- IOC code: FIJ
- NOC: Fiji Association of Sports and National Olympic Committee
- Website: www.fasanoc.org.fj

in Lillehammer
- Competitors: 1 (man) in 1 sport
- Flag bearer: Rusiate Rogoyawa
- Medals: Gold 0 Silver 0 Bronze 0 Total 0

Winter Olympics appearances (overview)
- 1988; 1992; 1994; 1998; 2002; 2006–2026;

= Fiji at the 1994 Winter Olympics =

Fiji sent a delegation to compete at the 1994 Winter Olympics in Lillehammer, Norway from 12–27 February 1994. This was Fiji's second time appearing at a Winter Olympic Games after their debut in the 1988 Winter Olympics. The country's sole representative was Rusiate Rogoyawa, in cross-country skiing. In the 10 kilometer classical he finished in 88th place.

==Background==
The Fiji Association of Sports and National Olympic Committee was recognized by the International Olympic Committee on 31 December 1954. They made their first Olympic appearance at the 1956 Summer Olympics, and with two exceptions, have appeared at every Summer Olympic Games since; they missed the 1964 edition, and boycotted the 1980 Games. Fiji had appeared at the Winter Olympics only once before, in the 1988 Winter Olympics. The country's sole representative to Lillehammer was Rusiate Rogoyawa, a cross-country skier. He was the flag bearer for the opening ceremony.

==Competitors==
The following is the list of number of competitors in the Games.

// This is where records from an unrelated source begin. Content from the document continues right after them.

-- pv_equiv track=rewrite | github.com/CarePlay34/NSI | ManuelPage74Exo12.py | longueur_mots_no_split_alternative
-- ===== SOURCE A (Python) =====
-- def longueur_mots_no_split_alternative(phrase):
--     longueurs = []
--     i = 0
--     n = len(phrase)
--
--     while i < n:
--         # Passer les espaces (si on en a) pour trouver le début du mot.
--         while i < n and phrase[i] == ' ':
--             i += 1
--
--         # Si on a atteint la fin de la chaîne, on s'arrête.
--         if i >= n:
--             break
--
--         # Début du mot.
--         debut = i
--
--         # Avancer jusqu'au prochain espace ou la fin de la chaîne.
--         while i < n and phrase[i] != ' ':
--             i += 1
--
--         # La fin du mot se situe à l'indice i (non inclus).
--         fin = i
--
--         # Calcul de la longueur du mot.
--         longueur = fin - debut
--         longueurs.append(longueur)
--
--     return longueurs
-- ===== SOURCE B (Python) =====
-- def longueur_mots_no_split_alternative(phrase):
--     return [len(mot) for mot in phrase.split(' ') if mot]
-- ===== Notes on version B (the rewrite author's own statement) =====
-- stated objective: idiomatic
-- what changed: Replaces the manual index-scanning state machine (nested while loops with start/end pointers) by tokenizing the phrase with str.split on a single-space separator and mapping len over the non-empty tokens.
import Mathlib
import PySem

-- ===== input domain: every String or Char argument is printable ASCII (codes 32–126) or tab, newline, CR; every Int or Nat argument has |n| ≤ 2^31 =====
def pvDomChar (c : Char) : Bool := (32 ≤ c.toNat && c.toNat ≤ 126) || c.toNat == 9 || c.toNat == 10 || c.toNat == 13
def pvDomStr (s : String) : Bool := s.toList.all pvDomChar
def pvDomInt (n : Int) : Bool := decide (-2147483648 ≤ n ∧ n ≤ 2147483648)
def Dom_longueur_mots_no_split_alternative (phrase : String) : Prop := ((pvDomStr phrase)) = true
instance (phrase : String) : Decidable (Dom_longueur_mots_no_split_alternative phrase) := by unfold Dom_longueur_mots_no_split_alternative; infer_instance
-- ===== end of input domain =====

-- B replaces A's index-scanning state machine by tokenize-with-split(' ') then map len over non-empty tokens (idiomatic).

-- ===== PORT A =====
-- A scans with an index i over phrase; the port runs the same scan on the suffix of
-- characters not yet visited: pvSkipA is the inner "skip spaces" while-loop, pvWordA the
-- inner "advance to next space" while-loop (returning fin - debut and the remaining suffix).

-- while i < n and phrase[i] == ' ': i += 1
def pvSkipA : List Char → List Char
  | [] => []
  | c :: r => if c = ' ' then pvSkipA r else c :: r

-- debut = i; while i < n and phrase[i] != ' ': i += 1; returns (fin - debut, suffix from fin)
def pvWordA : List Char → Nat × List Char
  | [] => (0, [])
  | c :: r => if c = ' ' then (0, c :: r) else ((pvWordA r).1 + 1, (pvWordA r).2)

theorem pvSkipA_length_le (l : List Char) : (pvSkipA l).length ≤ l.length := by
  induction l with
  | nil => simp [pvSkipA]
  | cons c r ih => simp only [pvSkipA]; split <;> simp <;> omega

theorem pvWordA_length_le (l : List Char) : (pvWordA l).2.length ≤ l.length := by
  induction l with
  | nil => simp [pvWordA]
  | cons c r ih => simp only [pvWordA]; split <;> simp <;> omega

theorem pvSkipA_head_ne (l : List Char) {c : Char} {r : List Char}
    (h : pvSkipA l = c :: r) : c ≠ ' ' := by
  induction l with
  | nil => simp [pvSkipA] at h
  | cons d t ih =>
    simp only [pvSkipA] at h
    split at h
    · exact ih h
    · rename_i hd; cases h; exact fun hc => hd (by simp [hc])

-- outer while loop of A: skip spaces; if at end, break; else measure a word and continue
def pvLoopA (l : List Char) : List Int :=
  match h : pvSkipA l with
  | [] => []
  | c :: r =>
    (((pvWordA (c :: r)).1 : Int)) :: pvLoopA (pvWordA (c :: r)).2
termination_by l.length
decreasing_by
  have h1 : (pvSkipA l).length ≤ l.length := pvSkipA_length_le l
  have h2 := pvSkipA_head_ne l h
  have h3 : (pvWordA (c :: r)).2.length ≤ r.length := by
    simp only [pvWordA, if_neg h2]
    exact pvWordA_length_le r
  rw [h] at h1
  simp at h1
  omega

def longueur_mots_no_split_alternative (phrase : String) : List Int :=
  pvLoopA phrase.toList

-- ===== PORT B =====
-- [len(mot) for mot in phrase.split(' ') if mot]
def longueur_mots_no_split_alternative_alt (phrase : String) : List Int :=
  ((PySem.Chars.splitOn phrase.toList [' ']).filter (fun mot => !mot.isEmpty)).map
    (fun mot => (PySem.Chars.len mot : Int))

-- ===== PRECONDITION & SPEC =====
def Spec_longueur_mots_no_split_alternative (phrase : String) (out : List Int) : Prop := out = longueur_mots_no_split_alternative_alt phrase
instance (phrase : String) (out : List Int) : Decidable (Spec_longueur_mots_no_split_alternative phrase out) := by unfold Spec_longueur_mots_no_split_alternative; infer_instance

-- ===== CLAIM (what is proved, stated in full; the proofs are below) =====
def Claim_equal_longueur_mots_no_split_alternative : Prop := ∀ (phrase : String), Dom_longueur_mots_no_split_alternative phrase → Spec_longueur_mots_no_split_alternative phrase (longueur_mots_no_split_alternative phrase)

-- ===== LEMMAS AND PROOFS =====

-- a simple structural model of str.split(' ') used only by the proofs
def pvSp : List Char → List (List Char)
  | [] => [[]]
  | c :: r =>
    if c = ' ' then [] :: pvSp r
    else
      match pvSp r with
      | [] => [[c]]
      | w :: ws => (c :: w) :: ws

theorem pvSp_ne_nil (l : List Char) : pvSp l ≠ [] := by
  cases l with
  | nil => simp [pvSp]
  | cons c r =>
    simp only [pvSp]
    split
    · simp
    · cases h : pvSp r <;> simp

theorem pvGo_spec (fuel : Nat) (l cur : List Char) (acc : List (List Char))
    (hf : l.length < fuel) :
    PySem.Chars.splitOn.go [' '] fuel l cur acc
      = acc.reverse ++ (cur.reverse ++ (pvSp l).headI) :: (pvSp l).tail := by
  induction fuel generalizing l cur acc with
  | zero => omega
  | succ f ih =>
    cases l with
    | nil =>
      simp [PySem.Chars.splitOn.go, pvSp]
    | cons c rest =>
      obtain ⟨w, ws, hw⟩ : ∃ w ws, pvSp rest = w :: ws := by
        cases h : pvSp rest with
        | nil => exact absurd h (pvSp_ne_nil rest)
        | cons w ws => exact ⟨w, ws, rfl⟩
      by_cases hc : c = ' '
      · subst hc
        rw [show PySem.Chars.splitOn.go [' '] (f + 1) (' ' :: rest) cur acc
              = PySem.Chars.splitOn.go [' '] f rest [] (cur.reverse :: acc) by
            simp [PySem.Chars.splitOn.go, List.isPrefixOf]]
        rw [ih rest [] (cur.reverse :: acc) (by simp at hf ⊢; omega)]
        simp [pvSp, hw]
      · rw [show PySem.Chars.splitOn.go [' '] (f + 1) (c :: rest) cur acc
              = PySem.Chars.splitOn.go [' '] f rest (c :: cur) acc by
            simp [PySem.Chars.splitOn.go, List.isPrefixOf, hc]
            intro h; exact absurd h.symm hc]
        rw [ih rest (c :: cur) acc (by simp at hf ⊢; omega)]
        simp [pvSp, hc, hw]
  termination_by fuel

theorem pvSplitOn_eq_sp (l : List Char) : PySem.Chars.splitOn l [' '] = pvSp l := by
  unfold PySem.Chars.splitOn
  rw [pvGo_spec (l.length + 1) l [] [] (by omega)]
  obtain ⟨w, ws, hw⟩ : ∃ w ws, pvSp l = w :: ws := by
    cases h : pvSp l with
    | nil => exact absurd h (pvSp_ne_nil l)
    | cons w ws => exact ⟨w, ws, rfl⟩
  simp [hw]

-- measured lengths of the non-empty tokens
def pvLens (l : List Char) : List Int :=
  ((pvSp l).filter (fun w => !w.isEmpty)).map (fun w => (w.length : Int))

theorem pvLens_skip (l : List Char) : pvLens (pvSkipA l) = pvLens l := by
  induction l with
  | nil => rfl
  | cons c r ih =>
    simp only [pvSkipA]
    by_cases hc : c = ' '
    · rw [if_pos hc, ih]
      simp [pvLens, pvSp, hc]
    · rw [if_neg hc]

theorem pvLens_word (l : List Char) (c : Char) (hc : c ≠ ' ') :
    pvLens (c :: l) = ((pvWordA (c :: l)).1 : Int) :: pvLens (pvWordA (c :: l)).2 := by
  induction l generalizing c with
  | nil =>
    simp [pvLens, pvSp, pvWordA, hc]
  | cons d r ih =>
    by_cases hd : d = ' '
    · subst hd
      simp [pvLens, pvSp, pvWordA, hc]
    · obtain ⟨w, ws, hw⟩ : ∃ w ws, pvSp r = w :: ws := by
        cases h : pvSp r with
        | nil => exact absurd h (pvSp_ne_nil r)
        | cons w ws => exact ⟨w, ws, rfl⟩
      have hih := ih d hd
      simp [pvLens, pvSp, pvWordA, hd, hc, hw] at hih ⊢
      exact hih

theorem pvLens_all_spaces (l : List Char) (h : pvSkipA l = []) : pvLens l = [] := by
  induction l with
  | nil => rfl
  | cons c r ih =>
    simp only [pvSkipA] at h
    by_cases hc : c = ' '
    · rw [if_pos hc] at h
      simp [pvLens, pvSp, hc]
      have := ih h
      simpa [pvLens] using this
    · rw [if_neg hc] at h; cases h

theorem pvLoopA_eq_lens (l : List Char) : pvLoopA l = pvLens l := by
  induction hn : l.length using Nat.strong_induction_on generalizing l with
  | _ n ih =>
    rw [pvLoopA]
    split
    · next h => exact (pvLens_all_spaces l h).symm
    · next c r h =>
      have hc := pvSkipA_head_ne l h
      have hlen : (pvWordA (c :: r)).2.length < l.length := by
        have h1 : (pvSkipA l).length ≤ l.length := pvSkipA_length_le l
        have h3 : (pvWordA (c :: r)).2.length ≤ r.length := by
          simp only [pvWordA, if_neg hc]
          exact pvWordA_length_le r
        rw [h] at h1; simp at h1; omega
      rw [ih (pvWordA (c :: r)).2.length (by omega) _ rfl]
      rw [← pvLens_skip l, h, pvLens_word r c hc]

theorem pvMain (l : List Char) :
    pvLoopA l = ((PySem.Chars.splitOn l [' ']).filter (fun mot => !mot.isEmpty)).map
      (fun mot => (PySem.Chars.len mot : Int)) := by
  rw [pvSplitOn_eq_sp, pvLoopA_eq_lens]
  simp [pvLens, PySem.Chars.len_eq]

-- ===== VERDICT (by name: the statement is the Claim_ definition above) =====
theorem longueur_mots_no_split_alternative_spec : Claim_equal_longueur_mots_no_split_alternative := by
  intro phrase _
  unfold Spec_longueur_mots_no_split_alternative longueur_mots_no_split_alternative longueur_mots_no_split_alternative_alt
  exact pvMain phrase.toList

| Sport | Men | Women | Total |
|---|---|---|---|
| Cross-country skiing | 1 | 0 | 1 |
| Total | 1 | 0 | 1 |

== Cross-country skiing==

Rusiate Rogoyawa was 32 years old at the time of the Lillehammer Olympics, and was living in Norway. He had previously represented Fiji at the 1988 Winter Olympics. On 17 February he competed in the 10 kilometer classical, finishing in a time of 38 minutes and 30.7 seconds, which put him 88th and last among the finishers of the race. The gold medal was won by Bjørn Dæhlie of Norway in a time of 24 minutes and 20.1 seconds.